Tanto las autoridades educativas interesadas en el problema de la anormalidad infantil como quienes se especializaban en la infancia minorizada compartieron la impugnación del abandono del anormal a manos de lo que buenamente cada familia pudiera hacer con él/ella. También rechazaron la convivencia de niñxs normales y anormales, argumentando que tanto unxs como otrxs perderían en esas circunstancias: lxs normales porque la atención de la docente estaría puesta en quienes precisaban mayor ayuda, nivelando hacia abajo la educación; lxs anormales porque no recibirían una educación adecuada a sus posibilidades y necesidades. Frente a este diagnóstico, pedagogxs, médicxs, abogados, jueces y funcionarios de minoridad coincidieron en plantear la necesidad de una educación especial. Particularmente en los reformatorios, el Agente Fiscal Jorge E. Coll (que la década siguiente sería el presidente del PNM y, más tarde, ministro de Justicia) hacía una clara diferenciación entre aquella mayoría que sólo requería una “dirección moral superior” y aquellos “menores retardados y profundamente tarados (…) que necesitan instituciones especiales para la atención médica y psiquiátrica”.[7]

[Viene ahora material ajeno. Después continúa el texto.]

-- pv_equiv track=rewrite | github.com/Mads-PeterVC/ase-fork | ase/cli/template.py | header_alias
-- ===== SOURCE A (Python) =====
-- def header_alias(h):
--     if h == 'i':
--         h = 'index'
--     elif h == 'an':
--         h = 'atomic #'
--     elif h == 't':
--         h = 'tag'
--     elif h == 'el':
--         h = 'element'
--     elif h[0] == 'd':
--         h = h.replace('d', 'Δ')
--     elif h[0] == 'r':
--         h = 'rank ' + header_alias(h[1:])
--     elif h[0] == 'a':
--         h = h.replace('a', '<')
--         h += '>'
--     return h
-- ===== SOURCE B (Python) =====
-- def header_alias(h):
--     # Strip the whole leading run of 'r's at once (no alias key starts with
--     # 'r', so A's recursion peels exactly this run), then resolve the
--     # remainder via a lookup table, falling back to per-character rewriting.
--     rest = h.lstrip('r')
--     prefix = 'rank ' * (len(h) - len(rest))
--     table = {'i': 'index', 'an': 'atomic #', 't': 'tag', 'el': 'element'}
--     if rest in table:
--         return prefix + table[rest]
--     c = rest[0]
--     if c == 'd':
--         return prefix + ''.join('Δ' if ch == 'd' else ch for ch in rest)
--     if c == 'a':
--         return prefix + ''.join('<' if ch == 'a' else ch for ch in rest) + '>'
--     return prefix + rest
-- ===== Notes on version B (the rewrite author's own statement) =====
-- stated objective: simpler
-- what changed: Replaces A's recursion that peels one leading 'r' per call with a single lstrip('r') giving a 'rank '*k prefix, an alias lookup table for the exact keys, and per-character rewriting (join over a generator) instead of str.replace for the 'd'/'a' cases.
import Mathlib
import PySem

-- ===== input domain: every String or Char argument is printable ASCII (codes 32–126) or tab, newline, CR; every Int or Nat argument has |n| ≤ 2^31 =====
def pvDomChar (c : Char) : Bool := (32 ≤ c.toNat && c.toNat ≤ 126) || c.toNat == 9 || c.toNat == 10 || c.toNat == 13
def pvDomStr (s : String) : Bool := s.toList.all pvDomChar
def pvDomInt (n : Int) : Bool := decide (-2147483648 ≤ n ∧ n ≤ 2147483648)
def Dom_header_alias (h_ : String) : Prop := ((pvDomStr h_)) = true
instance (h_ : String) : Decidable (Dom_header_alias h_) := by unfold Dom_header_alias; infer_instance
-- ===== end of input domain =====

-- B replaces A's recursive 'r'-peeling by one lstrip('r'), a lookup table for the
-- exact alias keys, and per-character rewriting for 'd'/'a' (objective: simpler).

-- ===== PORT A =====
-- Literal port of A's recursion on the character list; the [] case is where
-- Python raises IndexError on h[0] (excluded by Pre_), value there is arbitrary.
def headerAliasCore : List Char → List Char
  | [] => []
  | c :: t =>
    if c :: t = ['i'] then "index".toList
    else if c :: t = ['a', 'n'] then "atomic #".toList
    else if c :: t = ['t'] then "tag".toList
    else if c :: t = ['e', 'l'] then "element".toList
    else if c = 'd' then PySem.Chars.replace (c :: t) ['d'] ['Δ']
    else if c = 'r' then "rank ".toList ++ headerAliasCore t
    else if c = 'a' then PySem.Chars.replace (c :: t) ['a'] ['<'] ++ ['>']
    else c :: t

def header_alias (h_ : String) : String := String.ofList (headerAliasCore h_.toList)

-- ===== PORT B =====
-- Source B's alias dict as an association list.
def headerAliasTable : List (List Char × List Char) :=
  [("i".toList, "index".toList), ("an".toList, "atomic #".toList),
   ("t".toList, "tag".toList), ("el".toList, "element".toList)]

-- Source B's resolution of the stripped remainder: table lookup, else per-character
-- rewriting ([] = Python IndexError on rest[0], excluded by Pre_).
def headerAliasResolve (rest : List Char) : List Char :=
  match headerAliasTable.lookup rest with
  | some v => v
  | none =>
    match rest with
    | [] => []
    | c :: t =>
      if c = 'd' then (c :: t).map (fun ch => if ch = 'd' then 'Δ' else ch)
      else if c = 'a' then ((c :: t).map (fun ch => if ch = 'a' then '<' else ch)) ++ ['>']
      else c :: t

-- h.lstrip('r') is dropWhile (= 'r'); 'rank ' * k is flatten (replicate k "rank ")
def header_alias_alt (h_ : String) : String :=
  let rest := h_.toList.dropWhile (· = 'r')
  let pfx := (List.replicate (h_.toList.length - rest.length) "rank ".toList).flatten
  String.ofList (pfx ++ headerAliasResolve rest)

-- ===== PRECONDITION & SPEC =====
-- Pre_ excludes exactly the inputs where A raises IndexError: '' and strings of
-- only 'r's (B raises there too).
def Pre_header_alias (h_ : String) : Prop := (h_.toList.any (fun c => c != 'r')) = true
instance (h_ : String) : Decidable (Pre_header_alias h_) := by unfold Pre_header_alias; infer_instance
def pvWitness_header_alias : String := "ri"

def Spec_header_alias (h_ : String) (out : String) : Prop := out = header_alias_alt h_
instance (h_ : String) (out : String) : Decidable (Spec_header_alias h_ out) := by unfold Spec_header_alias; infer_instance

-- ===== CLAIM (what is proved, stated in full; the proofs are below) =====
def Claim_equal_header_alias : Prop := ∀ (h_ : String), Dom_header_alias h_ → Pre_header_alias h_ → Spec_header_alias h_ (header_alias h_)

-- ===== LEMMAS AND PROOFS =====

-- str.replace with a one-char pattern and one-char replacement is a map.
lemma replace_go_single (p q : Char) : ∀ (fuel : Nat) (l acc : List Char), l.length ≤ fuel →
    PySem.Chars.replace.go [p] [q] fuel l acc
      = acc.reverse ++ l.map (fun c => if c = p then q else c) := by
  intro fuel
  induction fuel with
  | zero =>
    intro l acc hl
    have : l = [] := List.length_eq_zero_iff.mp (Nat.le_zero.mp hl)
    subst this
    simp [PySem.Chars.replace.go]
  | succ n ih =>
    intro l acc hl
    cases l with
    | nil => simp [PySem.Chars.replace.go]
    | cons c t =>
      simp only [PySem.Chars.replace.go]
      by_cases hc : c = p
      · subst hc
        have hpre : [c].isPrefixOf (c :: t) = true := by simp [List.isPrefixOf]
        rw [if_pos hpre]
        simp only [List.length_singleton, List.drop_one, List.tail_cons, List.reverse_singleton]
        rw [ih t ([q] ++ acc) (by simpa using Nat.le_of_succ_le_succ hl)]
        simp
      · have hpre : [p].isPrefixOf (c :: t) = false := by
          simp [List.isPrefixOf]
          exact fun h => absurd h.symm hc
        rw [if_neg (by simp [hpre])]
        rw [ih t (c :: acc) (by simpa using Nat.le_of_succ_le_succ hl)]
        simp [hc]

lemma replace_single (p q : Char) (l : List Char) :
    PySem.Chars.replace l [p] [q] = l.map (fun c => if c = p then q else c) := by
  have := replace_go_single p q l.length l [] (le_refl _)
  simpa [PySem.Chars.replace] using this

-- On a non-'r'-headed remainder, A's final dispatch and B's table-plus-map
-- resolution agree.
lemma core_eq_resolve (c : Char) (t : List Char) (hc : c ≠ 'r') :
    headerAliasCore (c :: t) = headerAliasResolve (c :: t) := by
  by_cases h1 : c :: t = ['i']
  · rw [h1]; decide
  · by_cases h2 : c :: t = ['a', 'n']
    · rw [h2]; decide
    · by_cases h3 : c :: t = ['t']
      · rw [h3]; decide
      · by_cases h4 : c :: t = ['e', 'l']
        · rw [h4]; decide
        · have hlook : headerAliasTable.lookup (c :: t) = none := by
            simp only [headerAliasTable, List.lookup]
            have b1 : (c == 'i' && t.isEmpty) = false := by
              by_cases h : c = 'i'
              · subst h; simp_all
              · simp [h]
            have b2 : (c == 'a' && t == ['n']) = false := by
              by_cases h : c = 'a'
              · subst h; simp_all
              · simp [h]
            have b3 : (c == 't' && t.isEmpty) = false := by
              by_cases h : c = 't'
              · subst h; simp_all
              · simp [h]
            have b4 : (c == 'e' && t == ['l']) = false := by
              by_cases h : c = 'e'
              · subst h; simp_all
              · simp [h]
            simp [b1, b2, b3, b4]
          unfold headerAliasCore headerAliasResolve
          rw [hlook]
          simp only [if_neg h1, if_neg h2, if_neg h3, if_neg h4, if_neg hc]
          by_cases hd : c = 'd'
          · simp [hd, replace_single]
          · by_cases ha : c = 'a'
            · simp [ha, replace_single]
            · simp [hd, ha]

-- A's recursion equals B's prefix-plus-resolve decomposition.
lemma headerAliasCore_eq (l : List Char) (h : ∃ c ∈ l, c ≠ 'r') :
    headerAliasCore l =
      (List.replicate (l.length - (l.dropWhile (· = 'r')).length) "rank ".toList).flatten
        ++ headerAliasResolve (l.dropWhile (· = 'r')) := by
  induction l with
  | nil => simp at h
  | cons c t ih =>
    by_cases hc : c = 'r'
    · subst hc
      obtain ⟨x, hx, hxr⟩ := h
      have hxt : x ∈ t := by
        rcases List.mem_cons.mp hx with hq | hq
        · exact absurd hq hxr
        · exact hq
      have ht : ∃ c ∈ t, c ≠ 'r' := ⟨x, hxt, hxr⟩
      have hkey : headerAliasCore ('r' :: t) = "rank ".toList ++ headerAliasCore t := by
        simp [headerAliasCore]
      rw [hkey, ih ht]
      have hdl : (t.dropWhile (· = 'r')).length ≤ t.length :=
        List.length_dropWhile_le _ _
      have hk : ('r' :: t).length - (t.dropWhile (· = 'r')).length
          = (t.length - (t.dropWhile (· = 'r')).length) + 1 := by
        simp only [List.length_cons]; omega
      rw [List.dropWhile_cons_of_pos (by decide), hk, List.replicate_succ]
      simp
    · rw [List.dropWhile_cons_of_neg (by simpa using hc)]
      simp only [Nat.sub_self, List.replicate_zero, List.flatten_nil, List.nil_append]
      exact core_eq_resolve c t hc

-- ===== VERDICT (by name: the statement is the Claim_ definition above) =====
theorem header_alias_spec : Claim_equal_header_alias := by
  intro h_ _ hpre
  have hpre' : ∃ c ∈ h_.toList, c ≠ 'r' := by
    simpa using List.any_eq_true.mp hpre
  unfold Spec_header_alias header_alias header_alias_alt
  simp only []
  rw [headerAliasCore_eq h_.toList hpre']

Para entonces, la única institución en pie que se ocupaba de los “menores tarados en general” era la Colonia de Retardados ubicada en la estación Torres del ferrocarril, inaugurada en 1915 bajo la dirección del alienista Domingo Cabred (dependiente del Ministerio de Relaciones Exteriores y Culto).[8]  Más o menos para la misma época Luis Morzone había creado la Escuela Especial de Afásicos en La Plata, en donde funcionaba un curso para retardados pedagógicos, que ofrecía la base para un curso teórico y práctico para maestros. A su vez, Telma Reca inauguró a comienzos de ‘1930 el Consultorio de Higiene Mental Infantil en el Hospital de Clínicas. Las experiencias de Lanfranco Ciampi en Rosario y de Gregorio Berman en Córdoba, completaban el universo institucional a nivel nacional (Ramacciotti, 2018a y 2018b; Cesano, 2016; Allevi, 2017).

Desde los años ‘20 la preocupación por la debilidad y la anormalidad infantil creció y se manifestó en términos cuantitativos (según estudios bibliométricos, constituyó el 30% de las publicaciones de El Monitor de la Educación Común y de la revista educativa La obra); pero también en términos cualitativos (Castillo y Rojas Breu, 2008).[9] 

El Consultorio Psico-fisiológico a cargo del Prof. Luis Morzone en la órbita del CME examinaba alumnos de ambos sexos remitidos por los médicos escolares y las directoras, “a fin de que fuesen debidamente clasificados de acuerdo a la índole y gravedad de los trastornos físicos, sensoriales y mentales que padecían”.[10] Para el ciclo lectivo de 1929, de más de 70 mil niños y niñas de primero inferior y superior de la capital estudiados por Morzone, el 15% “no podían aprovechar la enseñanza colectiva o presentaba vicios de pronunciación”.[11] 

En las revistas especializadas se encuentran varios artículos que tienden a establecer diversas clasificaciones de esa anormalidad,[12] así como las tesis doctorales inspiradas en las experiencias de un puñado de profesionales formados en los Estados Unidos, que durante los años ’30 se ubicarán justo en el centro del campo del saber-poder en el que se anudan la medicina, la criminología, la pedagogía y los saberes psi (Molinari, 2018).[13] Desde allí intervendrán no sólo en el campo del saber en sí, sino sobre todo en la práctica cotidiana, en la vida y destino de miles de niños, niñas y jóvenes.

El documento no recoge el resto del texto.